- Cover of Arquibaldo e sua Turma #4 (1975).

Publication information
- Publisher: Vecchi
- Schedule: Monthly
- Format: Ongoing series
- Genre: Comedy
- Publication date: May 1975 – December 1976
- No. of issues: 11
- Main character(s): Archie Andrews Betty Cooper Veronica Lodge Jughead Jones Reggie Mantle

= Arquibaldo e sua Turma =

Arquibaldo e sua Turma (Arquibaldo's Gang) was a comic book, released in 1975 by Brazilian publisher Vecchi. The comic book published stories of titles already released by Archie Comics, such as Archie, Archie and Me, Archie's Girls Betty and Veronica, Archie's TV Laugh-Out, Reggie and Me, Sabrina, the Teenage Witch and others. It was the second publication of comics with licensed characters from Archie Comics in Brazil, after Orbis's between 1954–1955, titled Frajola, with 23 issues. Arquibaldo e sua Turma have only 11 issues published, being the shortest publication in the country.
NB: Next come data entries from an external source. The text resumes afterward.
-- pv_equiv track=rewrite | github.com/erikahutieva/inf_bez | vigenere.py | len_words
-- ===== SOURCE A (Python) =====
-- def len_words(plaintext: str, keyword: str)->str:
--     word=keyword
--     num_word=[]
--
--     while len(word)< len(plaintext):
--         word+=keyword
--
--     for i in range(len(plaintext)):
--         if 'A' <= word[i] <= 'Z':
--             num_word.append(int(ord(word[i])-ord('A')))
--         elif 'a' <= word[i] <= 'z':
--             num_word.append(int(ord(word[i])-ord('a')))
--     return num_word
-- ===== SOURCE B (Python) =====
-- def len_words(plaintext, keyword):
--     if not keyword:
--         return []
--     shifts = []
--     for c in keyword:
--         if 'A' <= c <= 'Z':
--             shifts.append(ord(c) - ord('A'))
--         elif 'a' <= c <= 'z':
--             shifts.append(ord(c) - ord('a'))
--         else:
--             shifts.append(None)
--     k = len(keyword)
--     return [s for s in (shifts[i % k] for i in range(len(plaintext))) if s is not None]
-- ===== Notes on version B (the rewrite author's own statement) =====
-- stated objective: alternative
-- what changed: B never materialises a repeated keyword string: it precomputes a once-per-keyword shift table (None for non-letters) and produces the answer in one pass over plaintext indices via modular lookup shifts[i % k], whereas A grows a string by repeated concatenation until it covers the plaintext and then scans it; Pre_ excludes only empty keyword with non-empty plaintext, where A's while loop never terminates and B returns [].
import Mathlib
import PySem

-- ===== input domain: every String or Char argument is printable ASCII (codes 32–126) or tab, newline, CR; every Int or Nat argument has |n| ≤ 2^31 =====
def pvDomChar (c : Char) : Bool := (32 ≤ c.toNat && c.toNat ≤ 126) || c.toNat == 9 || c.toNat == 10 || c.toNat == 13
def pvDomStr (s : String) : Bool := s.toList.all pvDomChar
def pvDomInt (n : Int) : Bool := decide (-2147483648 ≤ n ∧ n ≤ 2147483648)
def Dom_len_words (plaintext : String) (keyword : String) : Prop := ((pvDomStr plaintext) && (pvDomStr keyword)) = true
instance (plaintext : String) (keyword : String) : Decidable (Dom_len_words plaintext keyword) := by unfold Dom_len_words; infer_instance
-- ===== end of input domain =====

-- B replaces A's repeat-until-long-enough string growth with a once-built per-keyword shift
-- table consulted by modular index in one pass over plaintext positions (objective: alternative).


-- shared letter-to-shift branch logic (A's if/elif branches; B's table entry)
def shiftChar (c : Char) : Option Int :=
  if 'A' ≤ c ∧ c ≤ 'Z' then some ((c.toNat : Int) - 65)
  else if 'a' ≤ c ∧ c ≤ 'z' then some ((c.toNat : Int) - 97)
  else none

-- ===== PORT A =====
-- the 'while len(word) < len(plaintext): word += keyword' loop; fuel only makes it total
-- (inside Pre_ the fuel never runs out: each step adds ≥ 1 character)
def buildA (word kw : List Char) (L fuel : Nat) : List Char :=
  match fuel with
  | 0 => word
  | fuel + 1 => if word.length < L then buildA (word ++ kw) kw L fuel else word

def len_words (plaintext : String) (keyword : String) : List Int :=
  let pl := plaintext.toList
  let word := buildA keyword.toList keyword.toList pl.length pl.length
  -- for i in range(len(plaintext)): word[i] is always in range inside Pre_, so getD is exact
  (List.range pl.length).foldl (fun acc i =>
    match shiftChar (word.getD i ' ') with
    | some s => acc ++ [s]
    | none => acc) []

-- ===== PORT B =====
def len_words_alt (plaintext : String) (keyword : String) : List Int :=
  let kl := keyword.toList
  if kl.isEmpty then []
  else
    let shifts := kl.map shiftChar
    let k := kl.length
    (List.range plaintext.toList.length).filterMap (fun i => shifts.getD (i % k) none)

-- ===== PRECONDITION & SPEC =====
-- Pre_ excludes only empty keyword with non-empty plaintext, where A's while loop never terminates.
def Pre_len_words (plaintext : String) (keyword : String) : Prop :=
  keyword.toList ≠ [] ∨ plaintext.toList = []
instance (plaintext : String) (keyword : String) : Decidable (Pre_len_words plaintext keyword) := by
  unfold Pre_len_words; infer_instance
def pvWitness_len_words : String × String := ("Attack at Dawn!", "LeMoN")

def Spec_len_words (plaintext : String) (keyword : String) (out : List Int) : Prop := out = len_words_alt plaintext keyword
instance (plaintext : String) (keyword : String) (out : List Int) : Decidable (Spec_len_words plaintext keyword out) := by unfold Spec_len_words; infer_instance

-- ===== CLAIM (what is proved, stated in full; the proofs are below) =====
def Claim_equal_len_words : Prop := ∀ (plaintext : String) (keyword : String), Dom_len_words plaintext keyword → Pre_len_words plaintext keyword → Spec_len_words plaintext keyword (len_words plaintext keyword)

-- ===== LEMMAS AND PROOFS =====

theorem length_flatten_replicate (m : Nat) (kl : List Char) :
    ((List.replicate m kl).flatten).length = m * kl.length := by
  induction m with
  | zero => simp
  | succ m ih => simp [List.replicate_succ, ih, Nat.succ_mul]; ring

-- A's while loop appends whole copies of kw and stops with length ≥ L (given enough fuel)
theorem buildA_spec (kl : List Char) (hk : kl ≠ []) :
    ∀ (fuel : Nat) (word : List Char) (L : Nat), L ≤ word.length + fuel →
      ∃ m, buildA word kl L fuel = word ++ (List.replicate m kl).flatten ∧
           L ≤ (buildA word kl L fuel).length := by
  intro fuel
  induction fuel with
  | zero =>
    intro word L hL
    exact ⟨0, by simp [buildA], by simpa [buildA] using hL⟩
  | succ fuel ih =>
    intro word L hL
    by_cases h : word.length < L
    · have hk1 : 1 ≤ kl.length := List.length_pos_iff.mpr hk
      have hL' : L ≤ (word ++ kl).length + fuel := by
        simp only [List.length_append]; omega
      obtain ⟨m, hm, hlen⟩ := ih (word ++ kl) L hL'
      refine ⟨m + 1, ?_, ?_⟩
      · simp only [buildA, if_pos h, hm, List.replicate_succ, List.flatten_cons,
          List.append_assoc]
      · simpa [buildA, if_pos h] using hlen
    · exact ⟨0, by simp [buildA, h], by simp [buildA, h]; omega⟩

-- A's accumulating index loop over range L = a filterMap over range L reading w by index
theorem foldl_range_eq_filterMap (w : List Char) :
    ∀ (L : Nat) (acc : List Int),
      (List.range L).foldl (fun acc i =>
        match shiftChar (w.getD i ' ') with
        | some s => acc ++ [s]
        | none => acc) acc
      = acc ++ (List.range L).filterMap (fun i => shiftChar (w.getD i ' ')) := by
  intro L
  induction L with
  | zero => intro acc; simp
  | succ L ih =>
    intro acc
    rw [List.range_succ, List.foldl_append, ih acc, List.filterMap_append]
    simp only [List.foldl_cons, List.foldl_nil, List.filterMap_cons, List.filterMap_nil]
    cases h : shiftChar (w.getD L ' ') <;> simp [h, List.append_assoc]

-- indexing a flattened replication is modular indexing of one copy
theorem getD_flatten_replicate (kl : List Char) (hk : kl ≠ []) (d : Char) :
    ∀ (m i : Nat), i < m * kl.length →
      ((List.replicate m kl).flatten).getD i d = kl.getD (i % kl.length) d := by
  have hk1 : 1 ≤ kl.length := List.length_pos_iff.mpr hk
  intro m
  induction m with
  | zero => intro i hi; omega
  | succ m ih =>
    intro i hi
    rw [List.replicate_succ, List.flatten_cons]
    by_cases h : i < kl.length
    · rw [List.getD_append _ _ _ _ h, Nat.mod_eq_of_lt h]
    · push_neg at h
      have : i - kl.length < m * kl.length := by
        have : (m + 1) * kl.length = m * kl.length + kl.length := by ring
        omega
      rw [List.getD_append_right _ _ _ _ h, ih (i - kl.length) this,
        Nat.mod_eq_sub_mod h]

-- B's table lookup = shiftChar of the modularly-indexed keyword character
theorem getD_map_shiftChar (kl : List Char) (j : Nat) (hj : j < kl.length) :
    (kl.map shiftChar).getD j none = shiftChar (kl.getD j ' ') := by
  rw [List.getD_eq_getElem _ _ (by simpa using hj), List.getElem_map,
    List.getD_eq_getElem _ _ hj]

-- ===== VERDICT (by name: the statement is the Claim_ definition above) =====
theorem len_words_spec : Claim_equal_len_words := by
  intro plaintext keyword _ hpre
  unfold Spec_len_words len_words len_words_alt
  simp only []
  set pl := plaintext.toList with hpl
  set kl := keyword.toList with hkl
  by_cases hk : kl = []
  · have hpl0 : pl = [] := by
      rcases hpre with h | h
      · exact absurd hk h
      · exact h
    simp [hk, hpl0, buildA]
  · have hk1 : 1 ≤ kl.length := List.length_pos_iff.mpr hk
    obtain ⟨m, hm, hlen⟩ := buildA_spec kl hk pl.length kl pl.length (by omega)
    rw [foldl_range_eq_filterMap _ pl.length [], hm] at *
    have hall : kl ++ (List.replicate m kl).flatten = (List.replicate (m + 1) kl).flatten := by
      simp [List.replicate_succ]
    rw [hall]
    have hLm : pl.length ≤ (m + 1) * kl.length := by
      have := hlen
      rw [hall] at this
      simpa [length_flatten_replicate] using this
    have hne : kl.isEmpty = false := by simpa [List.isEmpty_iff] using hk
    rw [List.nil_append, if_neg (by simp [hne])]
    apply List.filterMap_congr
    intro i hi
    have hiL : i < pl.length := List.mem_range.mp hi
    rw [getD_flatten_replicate kl hk ' ' (m + 1) i (by omega),
      getD_map_shiftChar kl (i % kl.length) (Nat.mod_lt _ (by omega))]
First published May 1975 and last published December 1976.

The characters in this comic had their names changed, Archie Andrews was called "Arquibaldo". Jughead Jones had his name changed to "Moleza" and Archie's rival Reggie Mantle was called "Rick". Other characters like Betty Cooper and Veronica Lodge have just their names translated from English to Portuguese.